--- Task inputs ---

·····

-- ===== VERDICT (by name: the statement is the Claim_ definition above) =====
theorem finding_self_loops_in_traces_spec : Claim_equal_finding_self_loops_in_traces := by
  intro matrix traces _hdom hpre
  obtain ⟨hm, -⟩ := hpre
  unfold Spec_finding_self_loops_in_traces finding_self_loops_in_traces
  have hstep : ∀ (m : List (String × List (String × String))) (act : String),
      (fun (m : List (String × List (String × String))) (act : String) =>
        if ¬ (act ∈ ["BEGIN", "END"]) then
          traces.foldl (fun m trace =>
            let act_counter := PySem.List.count trace act
            if act_counter > 1 then
              (PySem.List.pyRange 0 ((trace.length : Int) - 1) 1).foldl (fun m i =>
                if PySem.List.pyGetD trace i "" = act ∧ PySem.List.pyGetD trace (i + 1) "" = act then
                  pvDictModify m act (fun row => pvDictSet row act "JMP")
                else m) m
            else m) m
        else m) m act
      = if (¬ act ∈ (["BEGIN", "END"] : List String) ∧ ∃ t ∈ traces, pvZipRep t act)
          then pvDictModify m act (fun row => pvDictSet row act "JMP") else m := by
    intro m act
    show (if ¬ act ∈ (["BEGIN", "END"] : List String) then _ else m) = _
    by_cases hbe : act ∈ (["BEGIN", "END"] : List String)
    · rw [if_neg (not_not_intro hbe), if_neg (fun h => h.1 hbe)]
    · rw [if_pos hbe, pv_traces_fold]
      by_cases hz : ∃ t ∈ traces, pvZipRep t act
      · rw [if_pos hz, if_pos ⟨hbe, hz⟩]
      · rw [if_neg hz, if_neg (fun h => hz h.2)]
  rw [pv_foldl_modify_eq_map
    (fun act => ¬ act ∈ (["BEGIN", "END"] : List String) ∧ ∃ t ∈ traces, pvZipRep t act) _
    hstep (matrix.map Prod.fst) matrix hm]
  simp only [finding_self_loops_in_traces_alt]
  apply List.map_congr_left
  intro p hp
  have hmem : p.1 ∈ matrix.map Prod.fst := List.mem_map_of_mem hp
  by_cases hbe : p.1 ∈ (["BEGIN", "END"] : List String)
  · rw [if_neg (fun h => h.2.1 hbe), if_neg (fun h => h.2 hbe)]
  · by_cases hz : ∃ t ∈ traces, pvZipRep t p.1
    · rw [if_pos ⟨hmem, hbe, hz⟩,
        if_pos ⟨(pv_contains_selfloopers traces p.1).2 hz, hbe⟩]
    · rw [if_neg (fun h => hz h.2.2),
        if_neg (fun h => hz ((pv_contains_selfloopers traces p.1).1 h.1))]
theorem bBuild_inv (N : Int) (ms cs : List Int)
    (hNm : N.toNat ≤ ms.length) (hNc : N.toNat ≤ cs.length) :
    ∀ k : Nat, k ≤ N.toNat →
      (PySem.List.pyRange 0 (k : Int) 1).foldl
          (fun sums i => sums ++ sums.map (fun p =>
            (p.1 + PySem.List.pyGetD ms i 0, p.2 + PySem.List.pyGetD cs i 0)))
          [((0 : Int), (0 : Int))]
        = pairsR (((ms.take k).zip (cs.take k)).reverse) := by
  intro k
  induction k with
  | zero =>
    intro _
    rw [show ((0 : Nat) : Int) = 0 from rfl, PySem.List.pyRange_one_eq_nil le_rfl]
    simp [pairsR]
  | succ k ih =>
    intro hk
    have hk' : k ≤ N.toNat := by omega
    have hkm : k < ms.length := by omega
    have hkc : k < cs.length := by omega
    have hrange : PySem.List.pyRange 0 ((k + 1 : Nat) : Int) 1 =
        PySem.List.pyRange 0 (k : Int) 1 ++ [(k : Int)] := by
      push_cast
      exact PySem.List.pyRange_one_succ_right (by positivity)
    rw [hrange]
    simp only [List.foldl_append, List.foldl_cons, List.foldl_nil]
    have hmem : PySem.List.pyGetD ms ((k : Nat) : Int) 0 = ms[k] := by
      rw [PySem.List.pyGetD_natCast, List.getD_eq_getElem _ _ hkm]
    have hcost : PySem.List.pyGetD cs ((k : Nat) : Int) 0 = cs[k] := by
      rw [PySem.List.pyGetD_natCast, List.getD_eq_getElem _ _ hkc]
    rw [hmem, hcost, ih hk']
    rw [take_zip_succ ms cs k hkm hkc, List.reverse_append]
    simp only [List.reverse_cons, List.reverse_nil, List.nil_append, List.singleton_append]
    rfl
-- pv_equiv track=rewrite | github.com/chengdagong/ue5-dev-tools | ue5-dev-tools/skills/api-validator/scripts/convert_stub_to_mock.py | get_mock_return_value
-- ===== SOURCE A (Python) =====
-- def get_mock_return_value(return_type: str) -> str:
--     """Generate mock return value based on return type"""
--     if not return_type or return_type == "None":
--         return "None"
--
--     # Clean type annotation
--     return_type = return_type.strip()
--
--     # Handle Optional types
--     if return_type.startswith("Optional["):
--         return "None"
--
--     # Basic types
--     type_map = {
--         "bool": "False",
--         "int": "0",
--         "float": "0.0",
--         "str": '""',
--         "bytes": 'b""',
--         "list": "[]",
--         "dict": "{}",
--         "set": "set()",
--         "tuple": "()",
--         "List": "[]",
--         "Dict": "{}",
--         "Set": "set()",
--         "Tuple": "()",
--         "Any": "None",
--         "object": "None",
--         "Iterator": "iter([])",
--         "Iterable": "[]",
--     }
--
--     # Direct match
--     if return_type in type_map:
--         return type_map[return_type]
--
--     # Handle generic types
--     for key in type_map:
--         if return_type.startswith(f"{key}["):
--             return type_map[key]
--
--     # Unreal-specific types
--     if return_type in ("Name", "Text"):
--         return f'{return_type}("")' if return_type != "Name" else 'Name("None")'
--
--     # Array types
--     if return_type.startswith("Array["):
--         return "Array(object)"
--
--     # Other types return None
--     return "None"
-- ===== SOURCE B (Python) =====
-- def get_mock_return_value(return_type: str) -> str:
--     """Generate mock return value based on return type"""
--     # Data-driven rule table: one ordered scan over (pattern, kind, value) rules
--     # replaces A's guard chain + dict membership + separate prefix loop.
--     EXACT, PREFIX, BASE = 0, 1, 2
--     rules = [
--         ("None", EXACT, "None"),
--         ("Optional[", PREFIX, "None"),
--         ("bool", BASE, "False"),
--         ("int", BASE, "0"),
--         ("float", BASE, "0.0"),
--         ("str", BASE, '""'),
--         ("bytes", BASE, 'b""'),
--         ("list", BASE, "[]"),
--         ("dict", BASE, "{}"),
--         ("set", BASE, "set()"),
--         ("tuple", BASE, "()"),
--         ("List", BASE, "[]"),
--         ("Dict", BASE, "{}"),
--         ("Set", BASE, "set()"),
--         ("Tuple", BASE, "()"),
--         ("Any", BASE, "None"),
--         ("object", BASE, "None"),
--         ("Iterator", BASE, "iter([])"),
--         ("Iterable", BASE, "[]"),
--         ("Name", EXACT, 'Name("None")'),
--         ("Text", EXACT, 'Text("")'),
--         ("Array[", PREFIX, "Array(object)"),
--     ]
--     t = return_type.strip()
--     for pattern, kind, value in rules:
--         if kind == EXACT:
--             matched = t == pattern
--         elif kind == PREFIX:
--             matched = t.startswith(pattern)
--         else:  # BASE: bare type name, or generic written 'name[...]'
--             matched = t == pattern or t.startswith(pattern + "[")
--         if matched:
--             return value
--     return "None"
-- ===== Notes on version B (the rewrite author's own statement) =====
-- stated objective: alternative
-- what changed: A is a guard chain with a dict membership test plus a separate startswith loop over the dict keys; B is a data-driven rule interpreter: one ordered table of (pattern, kind, value) rules with three matcher kinds (exact, prefix, base-or-generic) scanned once, first match wins, so the empty/None/Optional/Name/Text/Array guards and the dict become rows of the same table.
import Mathlib
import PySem

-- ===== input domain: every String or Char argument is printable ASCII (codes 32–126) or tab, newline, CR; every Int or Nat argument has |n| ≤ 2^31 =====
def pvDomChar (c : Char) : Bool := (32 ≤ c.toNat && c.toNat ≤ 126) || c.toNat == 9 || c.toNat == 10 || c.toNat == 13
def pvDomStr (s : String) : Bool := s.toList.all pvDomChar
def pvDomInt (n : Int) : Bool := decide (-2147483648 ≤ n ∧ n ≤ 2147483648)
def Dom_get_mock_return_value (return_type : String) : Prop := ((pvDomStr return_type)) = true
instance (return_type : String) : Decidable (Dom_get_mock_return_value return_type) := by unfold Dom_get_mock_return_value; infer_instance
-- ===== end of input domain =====

-- B replaces A's guard chain + dict + separate startswith key loop by a single ordered
-- rule table (pattern, matcher kind, value) scanned once, first match wins; objective: alternative.

-- ===== PORT A =====
-- the type_map dict literal A contains
def pvTypeMap : PySem.Dict String String := PySem.Dict.ofList
  [("bool", "False"), ("int", "0"), ("float", "0.0"), ("str", "\"\""), ("bytes", "b\"\""),
   ("list", "[]"), ("dict", "{}"), ("set", "set()"), ("tuple", "()"), ("List", "[]"),
   ("Dict", "{}"), ("Set", "set()"), ("Tuple", "()"), ("Any", "None"), ("object", "None"),
   ("Iterator", "iter([])"), ("Iterable", "[]")]

-- A's "for key in type_map: if return_type.startswith(f'{key}['): return type_map[key]"
def pvGenericLoop : List String → String → Option String
  | [], _ => none
  | k :: rest, s =>
      if PySem.Str.startswith s (k ++ "[") then some (pvTypeMap.getD k "")
      else pvGenericLoop rest s

def get_mock_return_value (return_type : String) : String :=
  if return_type = "" ∨ return_type = "None" then "None"
  else
    let t := PySem.Str.strip return_type
    if PySem.Str.startswith t "Optional[" then "None"
    else if pvTypeMap.contains t then pvTypeMap.getD t ""
    else
      match pvGenericLoop pvTypeMap.keys t with
      | some v => v
      | none =>
        if t = "Name" ∨ t = "Text" then
          (if t ≠ "Name" then t ++ "(\"\")" else "Name(\"None\")")
        else if PySem.Str.startswith t "Array[" then "Array(object)"
        else "None"

-- ===== PORT B =====
-- B's ordered rule table: kind 0 = EXACT, 1 = PREFIX, 2 = BASE (bare name or 'name[...]')
def pvRules : List (String × Nat × String) :=
  [("None", 0, "None"), ("Optional[", 1, "None"),
   ("bool", 2, "False"), ("int", 2, "0"), ("float", 2, "0.0"), ("str", 2, "\"\""),
   ("bytes", 2, "b\"\""), ("list", 2, "[]"), ("dict", 2, "{}"), ("set", 2, "set()"),
   ("tuple", 2, "()"), ("List", 2, "[]"), ("Dict", 2, "{}"), ("Set", 2, "set()"),
   ("Tuple", 2, "()"), ("Any", 2, "None"), ("object", 2, "None"),
   ("Iterator", 2, "iter([])"), ("Iterable", 2, "[]"),
   ("Name", 0, "Name(\"None\")"), ("Text", 0, "Text(\"\")"), ("Array[", 1, "Array(object)")]

def pvMatch (t pat : String) (kind : Nat) : Bool :=
  match kind with
  | 0 => t == pat
  | 1 => PySem.Str.startswith t pat
  | _ => t == pat || PySem.Str.startswith t (pat ++ "[")

-- B's "for pattern, kind, value in rules: …" with default "None"
def pvApplyRules : List (String × Nat × String) → String → String
  | [], _ => "None"
  | (pat, kind, val) :: rest, t => if pvMatch t pat kind then val else pvApplyRules rest t

def get_mock_return_value_alt (return_type : String) : String :=
  pvApplyRules pvRules (PySem.Str.strip return_type)

-- ===== PRECONDITION & SPEC =====
def Spec_get_mock_return_value (return_type : String) (out : String) : Prop := out = get_mock_return_value_alt return_type
instance (return_type : String) (out : String) : Decidable (Spec_get_mock_return_value return_type out) := by unfold Spec_get_mock_return_value; infer_instance

-- ===== CLAIM (what is proved, stated in full; the proofs are below) =====
def Claim_equal_get_mock_return_value : Prop := ∀ (return_type : String), Dom_get_mock_return_value return_type → Spec_get_mock_return_value return_type (get_mock_return_value return_type)

-- ===== LEMMAS AND PROOFS =====

lemma pv_startswith_bracket_false (cs kl : List Char) (h : '[' ∉ cs) :
    PySem.Chars.startswith cs (kl ++ ['[']) = false := by
  cases hb : PySem.Chars.startswith cs (kl ++ ['[']) with
  | false => rfl
  | true =>
    exact absurd ((PySem.Chars.startswith_iff _ _).1 hb).subset
      (by intro hs; exact h (hs (by simp)))

-- a string containing '[' is not equal to a bracket-free literal
lemma pv_ne_of_bracket (t pat : String) (h : '[' ∈ t.toList) (hp : '[' ∉ pat.toList) :
    (t == pat) = false := by
  simp only [beq_eq_false_iff_ne, ne_eq]
  rintro rfl; exact hp h

lemma pv_sw_bracket_false (t : String) (k : String) (h : '[' ∉ t.toList) :
    PySem.Str.startswith t (k ++ "[") = false := by
  rw [PySem.Str.startswith_eq, String.toList_append,
      show ("[" : String).toList = ['['] from rfl]
  exact pv_startswith_bracket_false _ _ h

-- B's BASE-rule segment over A's dict keys behaves like A's startswith loop
-- when t equals none of the keys
lemma pv_seg (t : String) (ks : List String) (tail : List (String × Nat × String))
    (hk : ∀ k ∈ ks, (t == k) = false) :
    pvApplyRules (ks.map (fun k => (k, 2, pvTypeMap.getD k "")) ++ tail) t
      = match pvGenericLoop ks t with
        | some v => v
        | none => pvApplyRules tail t := by
  induction ks with
  | nil => rfl
  | cons k rest ih =>
    simp only [List.map_cons, List.cons_append, pvApplyRules, pvMatch, pvGenericLoop,
      hk k (by simp), Bool.false_or]
    by_cases h : PySem.Chars.startswith t.toList (k.toList ++ ['[']) = true <;>
      simp [h, ih (fun k' hm => hk k' (by simp [hm]))]

lemma pv_keys : pvTypeMap.keys = ["bool", "int", "float", "str", "bytes", "list", "dict", "set", "tuple", "List", "Dict", "Set", "Tuple", "Any", "object", "Iterator", "Iterable"] := by decide

lemma pv_rules_split : pvRules =
    ("None", 0, "None") :: ("Optional[", 1, "None") ::
      (pvTypeMap.keys.map (fun k => (k, 2, pvTypeMap.getD k "")) ++
        [("Name", 0, "Name(\"None\")"), ("Text", 0, "Text(\"\")"), ("Array[", 1, "Array(object)")]) := by
  decide

-- ===== VERDICT (by name: the statement is the Claim_ definition above) =====
set_option maxHeartbeats 1000000 in
theorem get_mock_return_value_spec : Claim_equal_get_mock_return_value := by
  unfold Claim_equal_get_mock_return_value Spec_get_mock_return_value
  intro s _
  unfold get_mock_return_value get_mock_return_value_alt
  by_cases h0 : s = "" ∨ s = "None"
  · rcases h0 with rfl | rfl <;> decide
  · simp only [h0, if_false]
    generalize PySem.Str.strip s = t
    rw [pv_rules_split]
    by_cases hbr : '[' ∈ t.toList
    · -- t contains '[': no exact test can fire on either side
      have hget : pvTypeMap.get? t = none := by
        rw [PySem.Dict.get?_eq_none_iff_not_mem_keys, pv_keys]
        intro hk
        simp only [List.mem_cons, List.not_mem_nil, or_false] at hk
        rcases hk with rfl|rfl|rfl|rfl|rfl|rfl|rfl|rfl|rfl|rfl|rfl|rfl|rfl|rfl|rfl|rfl|rfl <;> exact absurd hbr (by decide)
      have hcont : pvTypeMap.contains t = false := by
        rw [PySem.Dict.contains_eq_isSome_get?, hget]; rfl
      have hseg := pv_seg t pvTypeMap.keys
        [("Name", 0, "Name(\"None\")"), ("Text", 0, "Text(\"\")"), ("Array[", 1, "Array(object)")]
        (by rw [pv_keys]; intro k hk
            simp only [List.mem_cons, List.not_mem_nil, or_false] at hk
            rcases hk with rfl|rfl|rfl|rfl|rfl|rfl|rfl|rfl|rfl|rfl|rfl|rfl|rfl|rfl|rfl|rfl|rfl <;>
              exact pv_ne_of_bracket t _ hbr (by decide))
      have hne : ∀ pat : String, '[' ∉ pat.toList → (t = pat) = False := by
        intro pat hp
        simp only [eq_iff_iff, iff_false]; rintro rfl; exact hp hbr
      simp only [pvApplyRules, pvMatch,
        pv_ne_of_bracket t "None" hbr (by decide), Bool.false_eq_true, if_false, hseg,
        hcont, hne "Name" (by decide), hne "Text" (by decide), or_self,
        pv_ne_of_bracket t "Name" hbr (by decide), pv_ne_of_bracket t "Text" hbr (by decide)]
    · -- t has no '[': every prefix test fails on both sides
      have hloop : ∀ ks : List String, pvGenericLoop ks t = none := by
        intro ks; induction ks with
        | nil => rfl
        | cons k rest ih =>
          simp only [pvGenericLoop, pv_sw_bracket_false t k hbr, Bool.false_eq_true, if_false, ih]
      have hOpt : PySem.Str.startswith t "Optional[" = false :=
        pv_sw_bracket_false t "Optional" hbr
      have hArr : PySem.Str.startswith t "Array[" = false :=
        pv_sw_bracket_false t "Array" hbr
      cases hget : pvTypeMap.get? t with
      | some v =>
        have hk : t ∈ pvTypeMap.keys := by
          by_contra hnk
          rw [(PySem.Dict.get?_eq_none_iff_not_mem_keys pvTypeMap t).2 hnk] at hget
          cases hget
        rw [pv_keys] at hk
        simp only [List.mem_cons, List.not_mem_nil, or_false] at hk
        rcases hk with rfl|rfl|rfl|rfl|rfl|rfl|rfl|rfl|rfl|rfl|rfl|rfl|rfl|rfl|rfl|rfl|rfl <;>
          rw [← pv_rules_split] <;> decide
      | none =>
        have hcont : pvTypeMap.contains t = false := by
          rw [PySem.Dict.contains_eq_isSome_get?, hget]; rfl
        have hnk : t ∉ pvTypeMap.keys :=
          (PySem.Dict.get?_eq_none_iff_not_mem_keys pvTypeMap t).1 hget
        rw [pv_keys] at hnk
        simp only [List.mem_cons, List.not_mem_nil, or_false, not_or] at hnk
        obtain ⟨n1,n2,n3,n4,n5,n6,n7,n8,n9,n10,n11,n12,n13,n14,n15,n16,n17⟩ := hnk
        by_cases hN : t = "None"
        · subst hN; rw [← pv_rules_split]; decide
        · by_cases hNa : t = "Name"
          · subst hNa; rw [← pv_rules_split]; decide
          · by_cases hTx : t = "Text"
            · subst hTx; rw [← pv_rules_split]; decide
            · have hseg := pv_seg t pvTypeMap.keys
                [("Name", 0, "Name(\"None\")"), ("Text", 0, "Text(\"\")"), ("Array[", 1, "Array(object)")]
                (by rw [pv_keys]; intro k hk
                    simp only [List.mem_cons, List.not_mem_nil, or_false] at hk
                    rcases hk with rfl|rfl|rfl|rfl|rfl|rfl|rfl|rfl|rfl|rfl|rfl|rfl|rfl|rfl|rfl|rfl|rfl <;>
                      simp_all)
              simp only [pvApplyRules, pvMatch, hseg, hloop, hOpt, hArr, hcont,
                Bool.false_eq_true, if_false, beq_iff_eq, hN, hNa, hTx, or_self]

·····

--- Exercise ---
From the entries above, write out only the lines starting at the line that holds "have hne : ∀" and ending at the line that holds "(by decide), hne", keeping both and matching them exactly.

--- Result ---
      have hne : ∀ pat : String, '[' ∉ pat.toList → (t = pat) = False := by
        intro pat hp
        simp only [eq_iff_iff, iff_false]; rintro rfl; exact hp hbr
      simp only [pvApplyRules, pvMatch,
        pv_ne_of_bracket t "None" hbr (by decide), Bool.false_eq_true, if_false, hseg,
        hcont, hne "Name" (by decide), hne "Text" (by decide), or_self,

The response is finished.